ISBN: 978-0-470-74638-7
698 pages
January 2011
Understanding Physics, 2nd Edition (0470746386) cover image
Understanding Physics – Second edition is a comprehensive, yet compact, introductory physics textbook aimed at physics undergraduates and also at engineers and other scientists taking a general physics course. Written with today's students in mind, this text covers the core material required by an introductory course in a clear and refreshing way. A second colour is used throughout to enhance learning and understanding. Each topic is introduced from first principles so that the text is suitable for students without a prior background in physics.
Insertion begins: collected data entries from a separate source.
theorem pvScan_eq_collectI : ∀ (fuel : Nat) (r c dr dc : Int) (b : List (List String)),
    (dr = -1 ∨ dr = 1) → (dc = -1 ∨ dc = 1) →
    (min (pvCnt dr r) (pvCnt dc c)).toNat ≤ fuel →
    pvScan fuel (r + dr) (c + dc) dr dc b
      = pvCollectI (pvPathN (min (pvCnt dr r) (pvCnt dc c)).toNat r c dr dc) b := by
  intro fuel
  induction fuel with
  | zero =>
    intro r c dr dc b hdr hdc hf
    have hn : (min (pvCnt dr r) (pvCnt dc c)).toNat = 0 := by omega
    rw [hn]
    rfl
  | succ f ih =>
    intro r c dr dc b hdr hdc hf
    by_cases hn : (min (pvCnt dr r) (pvCnt dc c)).toNat = 0
    · rw [hn]
      show pvScan (f+1) (r+dr) (c+dc) dr dc b = []
      simp only [pvScan]
      rw [if_pos ?_]
      rcases hdr with h | h <;> rcases hdc with h2 | h2 <;> subst h <;> subst h2 <;>
        simp [pvCnt] at hn ⊢ <;> omega
    · obtain ⟨m, hm'⟩ : ∃ m, (min (pvCnt dr r) (pvCnt dc c)).toNat = m + 1 :=
        ⟨(min (pvCnt dr r) (pvCnt dc c)).toNat - 1, by omega⟩
      have harith : (min (pvCnt dr (r + dr)) (pvCnt dc (c + dc))).toNat = m := by
        rcases hdr with h | h <;> rcases hdc with h2 | h2 <;> subst h <;> subst h2 <;>
          simp [pvCnt] at hm' ⊢ <;> omega
      have hgrd : ¬((if dr < 0 then r + dr < 0 else r + dr > 7) ∨
          if dc < 0 then c + dc < 0 else c + dc > 7) := by
        rcases hdr with h | h <;> rcases hdc with h2 | h2 <;> subst h <;> subst h2 <;>
          simp [pvCnt] at hm' ⊢ <;> omega
      rw [hm']
      simp only [pvPathN, pvCollectI, pvScan]
      rw [if_neg hgrd]
      cases hc : pvCell b (r + dr) (c + dc) with
      | none => simp only [hc]
      | some sv =>
        simp only [hc]
        by_cases hK : sv = "K"
        · rw [if_pos hK, if_pos hK]
        · rw [if_neg hK, if_neg hK]
          have hrec := ih (r + dr) (c + dc) dr dc b hdr hdc (by omega)
          rw [harith] at hrec
          by_cases hA : sv = "*"
          · rw [if_pos hA, if_pos hA, hrec]
          · rw [if_neg hA, if_neg hA, hrec]

-- ----- the four diagonals as pvPathN (zip of two ranges) -----

theorem pvZip_map_range {α β : Type} (n1 n2 : Nat) (f : Nat → α) (g : Nat → β) :
    ((List.range n1).map f).zip ((List.range n2).map g)
      = (List.range (min n1 n2)).map (fun k => (f k, g k)) := by
  apply List.ext_getElem
  · simp
  · intro i h1 h2
    simp [List.getElem_zip]

theorem pvPathN_eq_map (dr dc : Int) : ∀ (n : Nat) (r c : Int),
    pvPathN n r c dr dc = (List.range n).map (fun (k : Nat) => (r + dr * ((k : Int) + 1), c + dc * ((k : Int) + 1))) := by
  intro n
  induction n with
  | zero => intro r c; rfl
  | succ n ih =>
    intro r c
    rw [List.range_succ_eq_map]
    simp only [pvPathN, ih, List.map_cons, List.map_map]
    refine congrArg₂ List.cons ?_ ?_
    · simp
    · apply List.map_congr_left
      intro k _
      simp only [Function.comp_apply, Prod.mk.injEq]
      constructor <;> push_cast <;> ring

theorem pvDir_mm (ar ac : Int) :
    (PySem.List.pyRange (ar - 1) (-1) (-1)).zip (PySem.List.pyRange (ac - 1) (-1) (-1))
      = pvPathN (min ar ac).toNat ar ac (-1) (-1) := by
  rw [PySem.List.pyRange_neg_one, PySem.List.pyRange_neg_one, pvZip_map_range,
    pvPathN_eq_map, show min (ar - 1 - -1).toNat (ac - 1 - -1).toNat = (min ar ac).toNat by omega]
  apply List.map_congr_left
  intro k _
  simp only [Prod.mk.injEq]
  constructor <;> ring

theorem pvDir_mp (ar ac : Int) :
    (PySem.List.pyRange (ar - 1) (-1) (-1)).zip (PySem.List.pyRange (ac + 1) 8 1)
      = pvPathN (min ar (7 - ac)).toNat ar ac (-1) 1 := by
  rw [PySem.List.pyRange_neg_one, PySem.List.pyRange_one, pvZip_map_range,
    pvPathN_eq_map, show min (ar - 1 - -1).toNat (8 - (ac + 1)).toNat = (min ar (7 - ac)).toNat by omega]
  apply List.map_congr_left
  intro k _
  simp only [Prod.mk.injEq]
  constructor <;> ring

theorem pvDir_pm (ar ac : Int) :
    (PySem.List.pyRange (ar + 1) 8 1).zip (PySem.List.pyRange (ac - 1) (-1) (-1))
      = pvPathN (min (7 - ar) ac).toNat ar ac 1 (-1) := by
  rw [PySem.List.pyRange_one, PySem.List.pyRange_neg_one, pvZip_map_range,
    pvPathN_eq_map, show min (8 - (ar + 1)).toNat (ac - 1 - -1).toNat = (min (7 - ar) ac).toNat by omega]
  apply List.map_congr_left
  intro k _
  simp only [Prod.mk.injEq]
  constructor <;> ring

theorem pvDir_pp (ar ac : Int) :
    (PySem.List.pyRange (ar + 1) 8 1).zip (PySem.List.pyRange (ac + 1) 8 1)
      = pvPathN (min (7 - ar) (7 - ac)).toNat ar ac 1 1 := by
  rw [PySem.List.pyRange_one, PySem.List.pyRange_one, pvZip_map_range,
    pvPathN_eq_map, show min (8 - (ar + 1)).toNat (8 - (ac + 1)).toNat = (min (7 - ar) (7 - ac)).toNat by omega]
  apply List.map_congr_left
  intro k _
  simp only [Prod.mk.injEq]
  constructor <;> ring

-- ----- assembly -----

theorem pvPhys_FL (L : List (Nat × Nat)) (b : List (List String)) (r c : Int) :
    pvPhys (pvFL L b) r c = pvPhys b r c := by
  rw [pvFL_eq_FR]; exact pvPhys_FR L b r c

theorem pvMemC {ps : List (Int × Int)} {b : List (List String)} :
    ∀ x ∈ pvCollectP ps b, (pvCellP b x = "*" ∨ pvCellP b x = "a") ∧ pvValid b x :=
  fun _ hx => ⟨Or.inl (pvCollectP_mem hx).1, (pvCollectP_mem hx).2⟩

theorem pvMemC_FR {ps : List (Int × Int)} {b : List (List String)} (L : List (Nat × Nat)) :
    ∀ x ∈ pvCollectP ps b,
      (pvCellP (pvFR L b) x = "*" ∨ pvCellP (pvFR L b) x = "a") ∧ pvValid (pvFR L b) x :=
  fun _ hx => ⟨pvCellP_FR L b _ (Or.inl (pvCollectP_mem hx).1),
    (pvValid_FR L b _).mpr (pvCollectP_mem hx).2⟩

theorem pvPorts_eq (amazon_col amazon_row : Int) (board : List (List String)) :
    fill_amazon_diagonals amazon_col amazon_row board
      = fill_amazon_diagonals_alt amazon_col amazon_row board := by
  have e1 : pvCnt (-1) amazon_row = amazon_row := by norm_num [pvCnt]
  have e2 : pvCnt (-1) amazon_col = amazon_col := by norm_num [pvCnt]
  have e3 : pvCnt 1 amazon_row = 7 - amazon_row := by norm_num [pvCnt]
  have e4 : pvCnt 1 amazon_col = 7 - amazon_col := by norm_num [pvCnt]
  have hs1 := pvScan_eq_collectI (amazon_row.natAbs + amazon_col.natAbs + 20)
    amazon_row amazon_col (-1) (-1) board (Or.inl rfl) (Or.inl rfl) (by rw [e1, e2]; omega)
  have hs2 := pvScan_eq_collectI (amazon_row.natAbs + amazon_col.natAbs + 20)
    amazon_row amazon_col (-1) 1 board (Or.inl rfl) (Or.inr rfl) (by rw [e1, e4]; omega)
  have hs3 := pvScan_eq_collectI (amazon_row.natAbs + amazon_col.natAbs + 20)
    amazon_row amazon_col 1 (-1) board (Or.inr rfl) (Or.inl rfl) (by rw [e3, e2]; omega)
  have hs4 := pvScan_eq_collectI (amazon_row.natAbs + amazon_col.natAbs + 20)
    amazon_row amazon_col 1 1 board (Or.inr rfl) (Or.inr rfl) (by rw [e3, e4]; omega)
  rw [e1, e2] at hs1
  rw [e1, e4] at hs2
  rw [e3, e2] at hs3
  rw [e3, e4] at hs4
  simp only [fill_amazon_diagonals, fill_amazon_diagonals_alt]
  rw [pvDir_mm, pvDir_mp, pvDir_pm, pvDir_pp,
    show amazon_row - 1 = amazon_row + (-1) from by ring,
    show amazon_col - 1 = amazon_col + (-1) from by ring,
    hs1, hs2, hs3, hs4, List.foldl_append, List.foldl_append, List.foldl_append]
  -- name the four paths and their collected mark lists
  set P1 := pvPathN (min amazon_row amazon_col).toNat amazon_row amazon_col (-1) (-1) with hP1
  set P2 := pvPathN (min amazon_row (7 - amazon_col)).toNat amazon_row amazon_col (-1) 1 with hP2
  set P3 := pvPathN (min (7 - amazon_row) amazon_col).toNat amazon_row amazon_col 1 (-1) with hP3
  set P4 := pvPathN (min (7 - amazon_row) (7 - amazon_col)).toNat amazon_row amazon_col 1 1 with hP4
  set C1 := pvCollectP P1 board with hC1
  set C2 := pvCollectP P2 board with hC2
  set C3 := pvCollectP P3 board with hC3
  set C4 := pvCollectP P4 board with hC4
  -- B side: each segment of the batch write is a pvFL of the physical marks
  rw [pvFoldSet2_eq_FL P1 board board (fun _ _ => rfl),
    pvFoldSet2_eq_FL P2 board _ (fun r c => pvPhys_FL C1 board r c),
    pvFoldSet2_eq_FL P3 board _ (fun r c => by rw [pvPhys_FL, pvPhys_FL]),
    pvFoldSet2_eq_FL P4 board _ (fun r c => by rw [pvPhys_FL, pvPhys_FL, pvPhys_FL]),
    pvFL_eq_FR, pvFL_eq_FR, pvFL_eq_FR, pvFL_eq_FR]
  -- A side: pull each walk's deferred writes out past the earlier diagonals' writes
  rw [pvWalkA_eq_FR P1 board,
    pvWalkA_FR P2 C1 board pvMemC, pvWalkA_eq_FR P2 board,
    pvWalkA_FR P3 C1 (pvFR C2 board) (pvMemC_FR C2),
    pvWalkA_FR P3 C2 board pvMemC, pvWalkA_eq_FR P3 board,
    pvWalkA_FR P4 C1 (pvFR C2 (pvFR C3 board)) (fun x hx =>
      ⟨pvCellP_FR C2 _ x (pvCellP_FR C3 board x (Or.inl (pvCollectP_mem hx).1)),
        (pvValid_FR C2 _ x).mpr ((pvValid_FR C3 board x).mpr (pvCollectP_mem hx).2)⟩),
    pvWalkA_FR P4 C2 (pvFR C3 board) (pvMemC_FR C3),
    pvWalkA_FR P4 C3 board pvMemC, pvWalkA_eq_FR P4 board]
  -- both sides are now stacks of pvFR writes; reorder them
  rw [pvFR_swap C3 C4 board, pvFR_swap C2 C4 (pvFR C3 board),
    pvFR_swap C1 C4 (pvFR C2 (pvFR C3 board)), pvFR_swap C2 C3 board,
    pvFR_swap C1 C3 (pvFR C2 board), pvFR_swap C1 C2 board]

-- ===== VERDICT (by name: the statement is the Claim_ definition above) =====
theorem fill_amazon_diagonals_spec : Claim_equal_fill_amazon_diagonals := by
  intro amazon_col amazon_row board _ _
  exact pvPorts_eq amazon_col amazon_row board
At the same time the book is designed to enable students to proceed easily to subsequent courses in physics and may be used to support such courses.

Mathematical methods (in particular, calculus and vector analysis) are introduced within the text as the need arises and are presented in the context of the physical problems which they are used to analyse. Particular aims of the book are to demonstrate to students that the easiest, most concise and least ambiguous way to express and describe phenomena in physics is by using the language of mathematics and that, at this level, the total amount of mathematics required is neither large nor particularly demanding.

'Modern physics' topics (relativity and quantum mechanics) are introduced at an earlier stage than is usually found in introductory textbooks and are integrated with the more 'classical' material from which they have evolved. This book encourages students to develop an intuition for relativistic and quantum concepts at as early a stage as is practicable.

The text takes a reflective approach towards the scientific method at all stages and, in keeping with the title of the text, emphasis is placed on understanding of, and insight into, the material presented.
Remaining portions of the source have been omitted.